Di certo  ricorrere ai dolcificanti artificiali come saccarina e aspartame, non è una buona idea.
Il fatto che non apportino calorie non significa che siano innocui per il nostro organismo. Vari studi, infatti, hanno dimostrato come l’uso reiterato di questi dolcificanti può essere cancerogeno se assunti in grandi quantità.
Sebbene siano state stabilite delle dosi entro le quali l’assunzione dei dolcificanti artificiali non comporterebbe nessun pericolo, dobbiamo tener presente che biochimicamente siamo tutti diversi e che quindi non reagiamo a queste assunzioni nella stessa maniera.

Sarebbe meglio optare per lo zucchero di canna integrale, in quanto conserva tutte le sue proprietà, attenzione però a  non confonderlo con quello grezzo di canna che comunque è in parte raffinato ma non del tutto sbiancato.
Il vero zucchero di canna ha un leggero retrogusto di liquirizia, è granuloso, marrone ed è umido.
Un discorso simile va fatto per il fruttosio, noto come lo zucchero della frutta.
Una cosa è ingerirlo attraverso un frutto che lo contenga, ben altro è comprare quello attualmente in commercio, che si ottiene convertendo il glucosio presente nell'amido di mais, mediante un processo di isomerizzazione.

Il fruttosio ha un più basso indice glicemico  rispetto al saccarosio e quindi determina un moderato incremento della glicemia. Tuttavia se assunto per lunghi periodi determina obesità, stress ossidativo, danni vascolari, ed ipertensione.

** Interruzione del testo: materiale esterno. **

-- pv_equiv track=rewrite | github.com/leoapplecool/schulmanager-discord-bot | src/schulmanager_discord_bot/bot.py | _summarize_updates
-- ===== SOURCE A (Python) =====
-- def _summarize_updates(updates: list[str]) -> tuple[int, int, int, list[str]]:
--     created = updated = deleted = 0
--     samples: list[str] = []
--     for item in updates:
--         if ":" not in item:
--             continue
--         key, action = item.rsplit(":", maxsplit=1)
--         action = action.strip()
--         if action == "created":
--             created += 1
--         elif action == "updated":
--             updated += 1
--         elif action == "deleted":
--             deleted += 1
--         if len(samples) < 3:
--             samples.append(key)
--     return created, updated, deleted, samples
-- ===== SOURCE B (Python) =====
-- def _summarize_updates(updates: list[str]) -> tuple[int, int, int, list[str]]:
--     parsed = [item.rsplit(":", maxsplit=1) for item in updates if ":" in item]
--     actions = [action.strip() for _, action in parsed]
--     samples = [key for key, _ in parsed[:3]]
--     return actions.count("created"), actions.count("updated"), actions.count("deleted"), samples
-- ===== Notes on version B (the rewrite author's own statement) =====
-- stated objective: simpler
-- what changed: The single fused loop with four mutable accumulators is replaced by materialising the parsed (key, action) pairs once and then three independent shapes over it: a comprehension of stripped actions counted with list.count, and a slice comprehension for the first three keys.
import Mathlib
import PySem

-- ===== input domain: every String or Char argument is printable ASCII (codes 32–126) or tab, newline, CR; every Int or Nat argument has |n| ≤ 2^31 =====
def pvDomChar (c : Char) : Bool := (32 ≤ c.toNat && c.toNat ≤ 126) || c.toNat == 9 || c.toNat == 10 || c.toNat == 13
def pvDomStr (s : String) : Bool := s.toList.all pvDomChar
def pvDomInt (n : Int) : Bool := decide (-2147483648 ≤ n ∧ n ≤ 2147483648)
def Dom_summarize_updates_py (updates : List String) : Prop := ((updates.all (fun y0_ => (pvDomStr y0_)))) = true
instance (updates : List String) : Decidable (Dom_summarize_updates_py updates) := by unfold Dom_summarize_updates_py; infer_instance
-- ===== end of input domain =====

-- B replaces A's fused loop with four accumulators by one materialised parsed list and three
-- independent passes (count, count, count via list.count and a slice of keys); simpler, same cost.

-- shared primitive port: s.rsplit(":", maxsplit=1) for a string that contains ":" —
-- exact: key = chars before the LAST ':', action = chars after it.
def pyRsplitColon1 (s : String) : String × String :=
  let r := s.toList.reverse
  (String.ofList ((r.dropWhile (fun c => c ≠ ':')).drop 1).reverse,
   String.ofList ((r.takeWhile (fun c => c ≠ ':')).reverse))

-- ===== PORT A =====
-- loop body of A, one item at a time over the state (created, updated, deleted, samples)
def suStep (st : Int × Int × Int × List String) (item : String) : Int × Int × Int × List String :=
  if PySem.Str.isIn ":" item then
    let kv := pyRsplitColon1 item
    let action := PySem.Str.strip kv.2
    let cud : Int × Int × Int :=
      if action = "created" then (st.1 + 1, st.2.1, st.2.2.1)
      else if action = "updated" then (st.1, st.2.1 + 1, st.2.2.1)
      else if action = "deleted" then (st.1, st.2.1, st.2.2.1 + 1)
      else (st.1, st.2.1, st.2.2.1)
    let samples := if st.2.2.2.length < 3 then st.2.2.2 ++ [kv.1] else st.2.2.2
    (cud.1, cud.2.1, cud.2.2, samples)
  else st

def summarize_updates_py (updates : List String) : Int × Int × Int × List String :=
  updates.foldl suStep (0, 0, 0, [])

-- ===== PORT B =====
def summarize_updates_py_alt (updates : List String) : Int × Int × Int × List String :=
  let parsed := (updates.filter (fun item => PySem.Str.isIn ":" item)).map pyRsplitColon1
  let actions := parsed.map (fun p => PySem.Str.strip p.2)
  ((actions.count "created" : Int), (actions.count "updated" : Int), (actions.count "deleted" : Int),
   (parsed.take 3).map Prod.fst)

-- ===== PRECONDITION & SPEC =====
def Spec_summarize_updates_py (updates : List String) (out : Int × Int × Int × List String) : Prop := out = summarize_updates_py_alt updates
instance (updates : List String) (out : Int × Int × Int × List String) : Decidable (Spec_summarize_updates_py updates out) := by unfold Spec_summarize_updates_py; infer_instance

-- ===== CLAIM (what is proved, stated in full; the proofs are below) =====
def Claim_equal_summarize_updates_py : Prop := ∀ (updates : List String), Dom_summarize_updates_py updates → Spec_summarize_updates_py updates (summarize_updates_py updates)

-- ===== LEMMAS AND PROOFS =====

-- A's fold from an arbitrary state, characterised by B's three passes over the parsed list.
lemma suFold_eq (updates : List String) (c u d : Int) (samples : List String) :
    updates.foldl suStep (c, u, d, samples) =
      (c + ((((updates.filter (fun item => PySem.Str.isIn ":" item)).map pyRsplitColon1).map
              (fun p => PySem.Str.strip p.2)).count "created" : Int),
       u + ((((updates.filter (fun item => PySem.Str.isIn ":" item)).map pyRsplitColon1).map
              (fun p => PySem.Str.strip p.2)).count "updated" : Int),
       d + ((((updates.filter (fun item => PySem.Str.isIn ":" item)).map pyRsplitColon1).map
              (fun p => PySem.Str.strip p.2)).count "deleted" : Int),
       samples ++ ((((updates.filter (fun item => PySem.Str.isIn ":" item)).map pyRsplitColon1).take
              (3 - samples.length)).map Prod.fst)) := by
  induction updates generalizing c u d samples with
  | nil => simp
  | cons item rest ih =>
    by_cases h : PySem.Str.isIn ":" item
    · simp only [List.foldl_cons, suStep, if_pos h, List.filter_cons_of_pos h, List.map_cons, ih]
      generalize (List.filter (fun item => PySem.Str.isIn ":" item) rest).map pyRsplitColon1 = ps
      by_cases hl : samples.length < 3
      · have h3 : 3 - samples.length = (3 - (samples ++ [(pyRsplitColon1 item).1]).length) + 1 := by
          simp; omega
        simp only [if_pos hl, h3, List.take_succ_cons, List.map_cons, List.count_cons,
          List.append_assoc, List.cons_append, List.nil_append, Prod.mk.injEq]
        refine ⟨?_, ?_, ?_, by simp⟩ <;>
          · split_ifs with h1 h2 h3 <;> first | (push_cast; omega) | simp_all
      · have h3 : 3 - samples.length = 0 := by omega
        simp only [if_neg hl, h3, List.take_zero, List.count_cons, List.map_nil,
          List.append_nil, Prod.mk.injEq]
        refine ⟨?_, ?_, ?_, by simp⟩ <;>
          · split_ifs with h1 h2 h3 <;> first | (push_cast; omega) | simp_all
    · simp only [List.foldl_cons, suStep, if_neg h, List.filter_cons_of_neg h, ih]

-- ===== VERDICT (by name: the statement is the Claim_ definition above) =====
theorem summarize_updates_py_spec : Claim_equal_summarize_updates_py := by
  intro updates _
  unfold Spec_summarize_updates_py summarize_updates_py summarize_updates_py_alt
  simp [suFold_eq]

Quindi dovendo scegliere dovremmo optare sempre per i dolcificanti naturali, come per esempio il miele, lo sciroppo d’acero, il malto d’orzo,il succo d’agave o il succo d’uva.

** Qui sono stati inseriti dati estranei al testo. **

-- pv_equiv track=rewrite | github.com/chauncyf/132-Vector_Space_Retrieval_System | boolean_search.py | intersect_list
-- ===== SOURCE A (Python) =====
-- def intersect_list(index_dict):
--     """
--     do intersection for two lists
--
--     :param index_dict: dict of indexes
--     :return: intersected list
--     """
--     lists = [value for value in index_dict.values()]
--     if len(lists) == 0:
--         return []
--     elif len(lists) == 1:
--         return lists[0]
--     intersected_list = lists[0]
--     for list in lists:
--         intersected_list = [value for value in intersected_list if value in list]
--     return intersected_list
-- ===== SOURCE B (Python) =====
-- def intersect_list(index_dict):
--     """
--     Intersect all index lists by occurrence counting: count, for each element,
--     in how many of the lists it occurs (deduplicating each list first); an
--     element of the first list is kept iff its count equals the number of lists.
--     """
--     lists = list(index_dict.values())
--     if not lists:
--         return []
--     n = len(lists)
--     counts = {}
--     for l in lists:
--         for v in dict.fromkeys(l):
--             counts[v] = counts.get(v, 0) + 1
--     return [v for v in lists[0] if counts.get(v, 0) == n]
-- ===== Notes on version B (the rewrite author's own statement) =====
-- stated objective: alternative
-- what changed: Replaces A's repeated per-list filtering of a shrinking intersection list by occurrence counting: one counter records in how many lists each element occurs, and a single pass keeps the elements of the first list whose count equals the number of lists.
import Mathlib
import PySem

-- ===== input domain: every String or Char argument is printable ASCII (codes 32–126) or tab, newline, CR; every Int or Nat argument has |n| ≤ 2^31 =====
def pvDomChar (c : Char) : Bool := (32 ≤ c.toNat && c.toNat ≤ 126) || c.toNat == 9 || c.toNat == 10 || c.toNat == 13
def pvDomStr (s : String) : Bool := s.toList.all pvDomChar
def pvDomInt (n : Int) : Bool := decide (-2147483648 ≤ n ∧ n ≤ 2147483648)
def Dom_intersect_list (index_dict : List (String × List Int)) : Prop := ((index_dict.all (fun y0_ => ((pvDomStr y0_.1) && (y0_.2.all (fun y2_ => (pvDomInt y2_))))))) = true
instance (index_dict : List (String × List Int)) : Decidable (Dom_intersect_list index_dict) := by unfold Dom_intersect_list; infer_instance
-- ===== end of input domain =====

-- B replaces A's repeated per-list filtering by occurrence counting: one counter
-- records in how many lists each element occurs, then one pass keeps the
-- elements of the first list whose count equals the number of lists.

-- ===== PORT A =====
def intersect_list (index_dict : List (String × List Int)) : List Int :=
  let lists := index_dict.map Prod.snd
  match lists with
  | [] => []
  | [l0] => l0
  | l0 :: _ :: _ =>
    lists.foldl (fun acc l => acc.filter (fun v => decide (v ∈ l))) l0

-- ===== PORT B =====
def intersect_list_alt (index_dict : List (String × List Int)) : List Int :=
  let lists := index_dict.map Prod.snd
  match lists with
  | [] => []
  | l0 :: _ =>
    let n : Int := lists.length
    let counts : PySem.Dict Int Int :=
      lists.foldl
        (fun d l => (PySem.List.dedup l).foldl (fun d v => d.modify v 0 (· + 1)) d)
        PySem.Dict.empty
    l0.filter (fun v => decide (counts.getD v 0 = n))

-- ===== PRECONDITION & SPEC =====
def Spec_intersect_list (index_dict : List (String × List Int)) (out : List Int) : Prop := out = intersect_list_alt index_dict
instance (index_dict : List (String × List Int)) (out : List Int) : Decidable (Spec_intersect_list index_dict out) := by unfold Spec_intersect_list; infer_instance

-- ===== CLAIM (what is proved, stated in full; the proofs are below) =====
def Claim_equal_intersect_list : Prop := ∀ (index_dict : List (String × List Int)), Dom_intersect_list index_dict → Spec_intersect_list index_dict (intersect_list index_dict)

-- ===== LEMMAS AND PROOFS =====

-- A's fold of filters is one filter by the conjunction of the memberships.
theorem foldl_filter_eq_filter_all (ls : List (List Int)) (a : List Int) :
    ls.foldl (fun acc l => acc.filter (fun v => decide (v ∈ l))) a
      = a.filter (fun v => ls.all (fun l => decide (v ∈ l))) := by
  induction ls generalizing a with
  | nil => simp
  | cons l ls ih =>
    simp only [List.foldl_cons, ih, List.filter_filter, List.all_cons]
    congr 1
    funext v
    exact Bool.and_comm _ _

-- B's nested counting fold is Counter of the concatenation of the deduped lists.
theorem counts_eq_counter (ls : List (List Int)) :
    ls.foldl (fun d l => (PySem.List.dedup l).foldl (fun d v => d.modify v 0 (· + 1)) d)
        PySem.Dict.empty
      = PySem.Dict.counter (ls.flatMap PySem.List.dedup) := by
  rw [PySem.Dict.counter_eq_foldl, List.foldl_flatMap]

-- The count of v in the concatenated deduped lists is the number of lists containing v.
theorem count_flatMap_dedup (ls : List (List Int)) (v : Int) :
    (ls.flatMap PySem.List.dedup).count v = ls.countP (fun l => decide (v ∈ l)) := by
  induction ls with
  | nil => rfl
  | cons l ls ih =>
    simp only [List.flatMap_cons, List.count_append, ih, List.countP_cons,
      List.Nodup.count (PySem.List.nodup_dedup l), PySem.List.mem_dedup]
    by_cases hv : v ∈ l <;> simp [hv, Nat.add_comm]

-- B's filter predicate says exactly "v is in every list".
theorem alt_pred_iff (ls : List (List Int)) (v : Int) :
    ((PySem.Dict.counter (ls.flatMap PySem.List.dedup)).getD v 0 = (ls.length : Int))
      ↔ ∀ l ∈ ls, v ∈ l := by
  rw [PySem.Dict.getD_counter, count_flatMap_dedup]
  constructor
  · intro h l hl
    have hle : ls.countP (fun l => decide (v ∈ l)) = ls.length := by exact_mod_cast h
    have := (List.countP_eq_length (p := fun l => decide (v ∈ l))).mp hle l hl
    simpa using this
  · intro h
    have : ls.countP (fun l => decide (v ∈ l)) = ls.length :=
      List.countP_eq_length.mpr (fun l hl => by simpa using h l hl)
    exact_mod_cast this

-- ===== VERDICT (by name: the statement is the Claim_ definition above) =====
theorem intersect_list_spec : Claim_equal_intersect_list := by
  intro index_dict _
  unfold Spec_intersect_list intersect_list intersect_list_alt
  cases h : index_dict.map Prod.snd with
  | nil => simp
  | cons l0 rest =>
    simp only [counts_eq_counter]
    have hB : l0.filter
        (fun v => decide ((PySem.Dict.counter ((l0 :: rest).flatMap PySem.List.dedup)).getD v 0
          = ((l0 :: rest).length : Int)))
      = l0.filter (fun v => (l0 :: rest).all (fun l => decide (v ∈ l))) := by
      congr 1
      funext v
      rw [Bool.eq_iff_iff]
      simp only [decide_eq_true_eq, List.all_eq_true, decide_eq_true_eq]
      exact alt_pred_iff (l0 :: rest) v
    rw [hB]
    cases rest with
    | nil =>
      simp only [List.all_cons, List.all_nil, Bool.and_true]
      symm
      apply List.filter_eq_self.mpr
      intro v hv
      simpa using hv
    | cons l1 rest' =>
      simp only [foldl_filter_eq_filter_all]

Oppure si potrebbe optare per la stevia, una sostanza dolcificante proveniente dal Sud America, estratta dalle foglie dell’omonima pianta. Foglie, che quando sono disidratate, hanno un potere dolcificante  da 150 a 250 volte rispetto al comune zucchero. Contrariamente allo zucchero i principi attivi della stevia non hanno alcun potere nutrizionale (zero calorie), ed essendo prodotti naturali sono relativamente stabili nel tempo ed alle alte temperature, per cui conservano perfettamente le loro caratteristiche anche in prodotti da forno o in bevande calde.
Eppure ricordatevi che è solo una questione di abitudine.

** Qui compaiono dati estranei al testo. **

-- pv_equiv track=rewrite | github.com/remr2005/DataAnalys1lab | fibonachi.py | FibSums
-- ===== SOURCE A (Python) =====
-- def FibSums(n: int):
--     sum = 0
--     fr = 0
--     sc = 1
--     for i in range(n):
--         if i == 0:
--             yield 0
--         else:
--             sum += fr
--             yield sum
--         fr, sc = sc, fr + sc
-- ===== SOURCE B (Python) =====
-- def FibSums(n: int):
--     # cumulative sums of Fibonacci numbers via F(i+2)-1: keep one Fibonacci pair only
--     a, b = 1, 2
--     for _ in range(n):
--         yield a - 1
--         a, b = b, a + b
-- ===== Notes on version B (the rewrite author's own statement) =====
-- stated objective: simpler
-- what changed: Replaces the running-sum accumulator and the i==0 special case by the identity sum(F_1..F_k)=F(k+2)-1: B keeps a single Fibonacci pair (a,b)=(F(i+2),F(i+3)) and yields a-1 each step.
import Mathlib
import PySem

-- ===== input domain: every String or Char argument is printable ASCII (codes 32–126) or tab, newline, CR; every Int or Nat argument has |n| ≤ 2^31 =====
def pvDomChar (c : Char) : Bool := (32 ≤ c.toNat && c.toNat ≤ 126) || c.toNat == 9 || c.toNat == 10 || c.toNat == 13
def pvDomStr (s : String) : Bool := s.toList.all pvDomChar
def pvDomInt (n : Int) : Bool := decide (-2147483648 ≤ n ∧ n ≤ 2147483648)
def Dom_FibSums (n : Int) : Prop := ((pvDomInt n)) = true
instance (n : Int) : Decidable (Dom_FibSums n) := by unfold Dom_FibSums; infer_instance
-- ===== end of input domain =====

-- B replaces A's running-sum accumulator and i==0 branch by the identity sum(F_1..F_k)=F(k+2)-1,
-- keeping only a Fibonacci pair and yielding a-1 each step (objective: simpler).

-- ===== PORT A =====
-- loop body of A: state (sum, fr, sc, yielded-so-far), loop variable i
def pvStepA (st : Int × Int × Int × List Int) (i : Int) : Int × Int × Int × List Int :=
  match st with
  | (sum, fr, sc, out) =>
    if i == 0 then (sum, sc, fr + sc, out ++ [(0 : Int)])
    else (sum + fr, sc, fr + sc, out ++ [sum + fr])

def FibSums (n : Int) : List Int :=
  ((PySem.List.pyRange 0 n 1).foldl pvStepA (0, 0, 1, [])).2.2.2

-- ===== PORT B =====
-- loop body of B: state (a, b, yielded-so-far); the loop variable is unused
def pvStepB (st : Int × Int × List Int) (_ : Int) : Int × Int × List Int :=
  match st with
  | (a, b, out) => (b, a + b, out ++ [a - 1])

def FibSums_alt (n : Int) : List Int :=
  ((PySem.List.pyRange 0 n 1).foldl pvStepB (1, 2, [])).2.2

-- ===== PRECONDITION & SPEC =====
def Spec_FibSums (n : Int) (out : List Int) : Prop := out = FibSums_alt n
instance (n : Int) (out : List Int) : Decidable (Spec_FibSums n out) := by unfold Spec_FibSums; infer_instance

-- ===== CLAIM (what is proved, stated in full; the proofs are below) =====
def Claim_equal_FibSums : Prop := ∀ (n : Int), Dom_FibSums n → Spec_FibSums n (FibSums n)

-- ===== LEMMAS AND PROOFS =====

-- Fibonacci numbers as Int, used only to state the loop invariant
def pvFib : Nat → Int
  | 0 => 0
  | 1 => 1
  | (k + 2) => pvFib k + pvFib (k + 1)

-- joint loop invariant after k ≥ 1 iterations:
-- A's state is (F(k+1)-1, F(k), F(k+1), L); B's state is (F(k+2), F(k+3), L) with the SAME output list L
lemma pv_loop_inv (k : Nat) (hk : 1 ≤ k) :
    ∃ L : List Int,
      (PySem.List.pyRange 0 (k : Int) 1).foldl pvStepA (0, 0, 1, []) =
        (pvFib (k + 1) - 1, pvFib k, pvFib (k + 1), L) ∧
      (PySem.List.pyRange 0 (k : Int) 1).foldl pvStepB (1, 2, []) =
        (pvFib (k + 2), pvFib (k + 3), L) := by
  induction k, hk using Nat.le_induction with
  | base =>
      refine ⟨[0], ?_, ?_⟩ <;> decide
  | succ k hk ih =>
      obtain ⟨L, hA, hB⟩ := ih
      have hsplit : PySem.List.pyRange 0 ((k + 1 : Nat) : Int) 1 =
          PySem.List.pyRange 0 (k : Int) 1 ++ [(k : Int)] := by
        push_cast
        exact PySem.List.pyRange_one_succ_right (by exact_mod_cast Nat.zero_le k)
      have hkne : ((k : Int) == 0) = false := by
        simp; omega
      have h2 : pvFib (k + 2) = pvFib k + pvFib (k + 1) := rfl
      have h4 : pvFib (k + 4) = pvFib (k + 2) + pvFib (k + 3) := rfl
      have e : pvFib (k + 1) - 1 + pvFib k = pvFib k + pvFib (k + 1) - 1 := by ring
      refine ⟨L ++ [pvFib k + pvFib (k + 1) - 1], ?_, ?_⟩
      · rw [hsplit, List.foldl_append, hA]
        simp only [List.foldl, pvStepA, hkne, Bool.false_eq_true, if_false,
          show k + 1 + 1 = k + 2 from rfl]
        rw [h2, e]
      · rw [hsplit, List.foldl_append, hB]
        simp only [List.foldl, pvStepB,
          show k + 1 + 2 = k + 3 from by omega, show k + 1 + 3 = k + 4 from by omega]
        rw [h4, h2]

-- ===== VERDICT (by name: the statement is the Claim_ definition above) =====
theorem FibSums_spec : Claim_equal_FibSums := by
  intro n _
  unfold Spec_FibSums FibSums FibSums_alt
  by_cases h : n ≤ 0
  · rw [PySem.List.pyRange_one_eq_nil h]
    rfl
  · have hk : 1 ≤ n.toNat := by omega
    have hn : (n.toNat : Int) = n := by omega
    obtain ⟨L, hA, hB⟩ := pv_loop_inv n.toNat hk
    rw [hn] at hA hB
    rw [hA, hB]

Come quella di mettere il sale nell’insalata, o di usare il dado per la preparazione del brodo, sono piccoli gesti che in maniera silenziosa ma quotidianamente peggiorano il nostro stato di salute.
Quando capiamo realmente l’importanza di non zuccherare ciò che beviamo o mangiamo, significa che stiamo prendendo coscienza e conoscenza di un problema che per la prima volta ha fatto si ( insieme ad altri fattori ed abitudini alimentari errate) che la speranza di vita dei bambini che crescono nella nostra società si sia ridotta.
Per ultimo, solo ricordare come si è arrivati a considerare l’utilizzo dello zucchero come un qualcosa di naturale.
In Italia, dagli anni '80, l'industria produttrice di zucchero, per contrastare la concorrenza dei dolcificanti sintetici, mise in atto una campagna pubblicitaria in cui l'uso dello zucchero veniva direttamente collegato allo sviluppo delle facoltà celebrali. Ovviamente non vi è nulla di scientifico dietro questa trovata pubblicitaria.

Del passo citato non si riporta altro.